I tend not to use a sketchbook in any traditional way. I collect ideas through photography, images of paintings in progress, through conversation, noting particular poems, lines from songs or novels that resonate. The throughline would be “what’s happening right now”, the life events and emotional states of being important to me at the time of working.
Your work is very expressive and ‘raw’. Can you talk about what you are exploring through it?

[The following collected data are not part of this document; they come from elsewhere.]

-- pv_equiv track=rewrite | github.com/hpi-dhc/distemist_bioasq_2022 | scripts/error_analysis.py | ner_check_error_type
-- ===== SOURCE A (Python) =====
-- def ner_check_error_type(predicted_entity, ground_truth_entities):
--     # Option 1: false_positive  No match of the prediction to any
--     # groud_truth annotations
--     match = None
--     category = 'false_positive'
--     for ground_truth in ground_truth_entities:
--         # Used to determine string overlap
--         range_prediction = list(range(predicted_entity[0],
--                                       predicted_entity[1] + 1))
--         range_ground_truth = list(range(ground_truth[0],
--                                         ground_truth[1] + 1))
--
--         if predicted_entity == ground_truth:
--             # Option 2: true_positive  Exact match of the prediction to
--             # the groud_truth annotations
--             match = ground_truth
--             category = 'true_positive'
--             break
--         elif (predicted_entity[0] == ground_truth[0] and
--               predicted_entity[1] == ground_truth[1]):
--             # Option 3: labeling_error  Correct boundaries, but
--             # incorrect label
--             match = ground_truth
--             category = 'labeling_error'
--             break
--         elif len([char_position for char_position in range_prediction
--                   if char_position in range_ground_truth]) != 0:
--             # There is an overlap
--             # There could be an overlap with multiple entities. This
--             # will be ignored as it is still a boundary error and does
--             # not provide additoinal information
--             if predicted_entity[2] == ground_truth[2]:
--                 # Option 4: boundary_error  Correct Label, but only
--                 # overlapping boundaries
--                 match = ground_truth
--                 category = 'boundary_error'
--                 break
--             else:
--                 # Option 5: labeling_boundary_error  Incorrect label,
--                 # but overlapping boundaries
--                 match = ground_truth
--                 category = 'label_boundary_error'
--                 break
--     return category, match
-- ===== SOURCE B (Python) =====
-- def ner_check_error_type(predicted_entity, ground_truth_entities):
--     ps, pe, pl = predicted_entity
--     for gt in ground_truth_entities:
--         gs, ge, gl = gt
--         if ps == gs and pe == ge:
--             # Exact boundaries: true positive if the label also matches
--             return ('true_positive' if pl == gl else 'labeling_error'), gt
--         if max(ps, gs) <= min(pe, ge):
--             # Intervals [ps,pe] and [gs,ge] overlap (O(1) arithmetic)
--             return ('boundary_error' if pl == gl else 'label_boundary_error'), gt
--     return 'false_positive', None
-- ===== Notes on version B (the rewrite author's own statement) =====
-- stated objective: faster
-- what changed: Replaces the quadratic range-list materialisation and membership scan with O(1) interval-overlap arithmetic (max-start <= min-end) and returns directly from a single early-exit loop instead of tracking match/category state with break.
import Mathlib
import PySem

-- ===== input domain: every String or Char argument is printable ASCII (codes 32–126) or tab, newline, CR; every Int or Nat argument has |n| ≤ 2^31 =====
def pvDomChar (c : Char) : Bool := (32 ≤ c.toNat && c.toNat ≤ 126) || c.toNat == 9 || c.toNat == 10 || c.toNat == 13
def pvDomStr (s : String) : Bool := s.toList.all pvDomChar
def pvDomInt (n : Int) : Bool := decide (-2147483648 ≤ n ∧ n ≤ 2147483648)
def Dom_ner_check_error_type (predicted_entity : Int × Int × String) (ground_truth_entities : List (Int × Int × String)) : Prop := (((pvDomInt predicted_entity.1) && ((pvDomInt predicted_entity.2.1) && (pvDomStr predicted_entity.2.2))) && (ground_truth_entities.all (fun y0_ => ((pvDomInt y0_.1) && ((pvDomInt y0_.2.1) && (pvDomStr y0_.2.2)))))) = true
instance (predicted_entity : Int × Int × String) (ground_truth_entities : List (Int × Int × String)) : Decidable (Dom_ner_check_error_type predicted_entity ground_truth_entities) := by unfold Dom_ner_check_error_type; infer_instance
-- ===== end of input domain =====

-- B replaces A's materialised range-list intersection by O(1) interval-overlap arithmetic
-- (max-start <= min-end) and returns directly from the loop; objective: faster (asymptotic).

-- ===== PORT A =====
-- A's for-loop with break, transcribed as structural recursion; the two range lists and the
-- membership-filter overlap test are built exactly as in the Python.
def nerLoopA (p : Int × Int × String) : List (Int × Int × String) → String × (Option (Int × Int × String))
  | [] => ("false_positive", none)
  | g :: rest =>
    let range_prediction := PySem.List.pyRange p.1 (p.2.1 + 1) 1
    let range_ground_truth := PySem.List.pyRange g.1 (g.2.1 + 1) 1
    if p = g then ("true_positive", some g)
    else if p.1 = g.1 ∧ p.2.1 = g.2.1 then ("labeling_error", some g)
    else if (range_prediction.filter (fun c => c ∈ range_ground_truth)).length ≠ 0 then
      if p.2.2 = g.2.2 then ("boundary_error", some g) else ("label_boundary_error", some g)
    else nerLoopA p rest

def ner_check_error_type (predicted_entity : Int × Int × String) (ground_truth_entities : List (Int × Int × String)) : String × (Option (Int × Int × String)) :=
  nerLoopA predicted_entity ground_truth_entities

-- ===== PORT B =====
def nerLoopB (ps pe : Int) (pl : String) : List (Int × Int × String) → String × (Option (Int × Int × String))
  | [] => ("false_positive", none)
  | g :: rest =>
    if ps = g.1 ∧ pe = g.2.1 then
      ((if pl = g.2.2 then "true_positive" else "labeling_error"), some g)
    else if max ps g.1 ≤ min pe g.2.1 then
      ((if pl = g.2.2 then "boundary_error" else "label_boundary_error"), some g)
    else nerLoopB ps pe pl rest

def ner_check_error_type_alt (predicted_entity : Int × Int × String) (ground_truth_entities : List (Int × Int × String)) : String × (Option (Int × Int × String)) :=
  nerLoopB predicted_entity.1 predicted_entity.2.1 predicted_entity.2.2 ground_truth_entities

-- ===== PRECONDITION & SPEC =====
def Spec_ner_check_error_type (predicted_entity : Int × Int × String) (ground_truth_entities : List (Int × Int × String)) (out : String × (Option (Int × Int × String))) : Prop := out = ner_check_error_type_alt predicted_entity ground_truth_entities
instance (predicted_entity : Int × Int × String) (ground_truth_entities : List (Int × Int × String)) (out : String × (Option (Int × Int × String))) : Decidable (Spec_ner_check_error_type predicted_entity ground_truth_entities out) := by unfold Spec_ner_check_error_type; infer_instance

-- ===== CLAIM (what is proved, stated in full; the proofs are below) =====
def Claim_equal_ner_check_error_type : Prop := ∀ (predicted_entity : Int × Int × String) (ground_truth_entities : List (Int × Int × String)), Dom_ner_check_error_type predicted_entity ground_truth_entities → Spec_ner_check_error_type predicted_entity ground_truth_entities (ner_check_error_type predicted_entity ground_truth_entities)

-- ===== LEMMAS AND PROOFS =====

-- A's range-list intersection is nonempty iff the closed intervals [a,b] and [c,d] overlap.
theorem ner_overlap_iff (a b c d : Int) :
    ((PySem.List.pyRange a (b + 1) 1).filter
      (fun x => x ∈ PySem.List.pyRange c (d + 1) 1)).length ≠ 0 ↔ max a c ≤ min b d := by
  rw [Ne, List.length_eq_zero_iff, List.filter_eq_nil_iff]
  push_neg
  constructor
  · rintro ⟨x, hx, hmem⟩
    rw [PySem.List.mem_pyRange_one] at hx
    simp only [decide_eq_true_eq, PySem.List.mem_pyRange_one] at hmem
    omega
  · intro h
    refine ⟨max a c, ?_, ?_⟩
    · rw [PySem.List.mem_pyRange_one]; omega
    · simp only [decide_eq_true_eq, PySem.List.mem_pyRange_one]; omega

theorem nerLoop_eq (p : Int × Int × String) (l : List (Int × Int × String)) :
    nerLoopA p l = nerLoopB p.1 p.2.1 p.2.2 l := by
  induction l with
  | nil => rfl
  | cons g rest ih =>
    simp only [nerLoopA, nerLoopB]
    by_cases hb : p.1 = g.1 ∧ p.2.1 = g.2.1
    · by_cases hl : p.2.2 = g.2.2
      · have hpg : p = g := by
          obtain ⟨h1, h2⟩ := hb
          exact Prod.ext h1 (Prod.ext h2 hl)
        simp [hpg]
      · have hpg : p ≠ g := by
          intro h; exact hl (by rw [h])
        simp [hpg, hb, hl]
    · have hpg : p ≠ g := by
        intro h; exact hb ⟨by rw [h], by rw [h]⟩
      simp only [if_neg hpg, if_neg hb]
      by_cases hov : max p.1 g.1 ≤ min p.2.1 g.2.1
      · rw [if_pos ((ner_overlap_iff p.1 p.2.1 g.1 g.2.1).mpr hov), if_pos hov]
        split_ifs <;> rfl
      · rw [if_neg (fun h => hov ((ner_overlap_iff p.1 p.2.1 g.1 g.2.1).mp h)), if_neg hov]
        exact ih

-- ===== VERDICT (by name: the statement is the Claim_ definition above) =====
theorem ner_check_error_type_spec : Claim_equal_ner_check_error_type := by
  intro p gts _
  unfold Spec_ner_check_error_type ner_check_error_type ner_check_error_type_alt
  exact nerLoop_eq p gts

Being present with oneself in action is the closest I can get to describing how I experience working. What happens within us while we’re creating. Curiosity remains critical, an inner dialogue with what’s being made. Some visual finessing is involved, those things that may have felt like mistakes left, the moments that hit the mark always a wonderful surprise. The result is the trace of the process, in some sense an arrival, the moment the viewer is free to enter their own unique experience with what is seen.
Can you talk about your process of working. How do you work, how often, is there a particular pattern?
I live with paintings, photographs, finished and unfinished, and at the moment combine these to make composites in digital format. Something will stand out as a base point, and then there is a non-linear working that moves back and forth. Most days, there is a moment that grabs, and this is the moment to do it.
Do you find the process of creating work relaxing or therapeutic? I’ve become increasingly interested in the relationship of the sketchbook and the work to the artist.
I guess we all have times we may be deeply troubled, or happy, or somewhere in between. Working is less catharsis than an acceptance of this, that all these and more may be true, may coexist, and I love the paradox this involves. Working is being alive to these things, their sense and texture, their synchronicity, and for me is best described as a state of grace.
Beautiful work… deep, passionate and smart ?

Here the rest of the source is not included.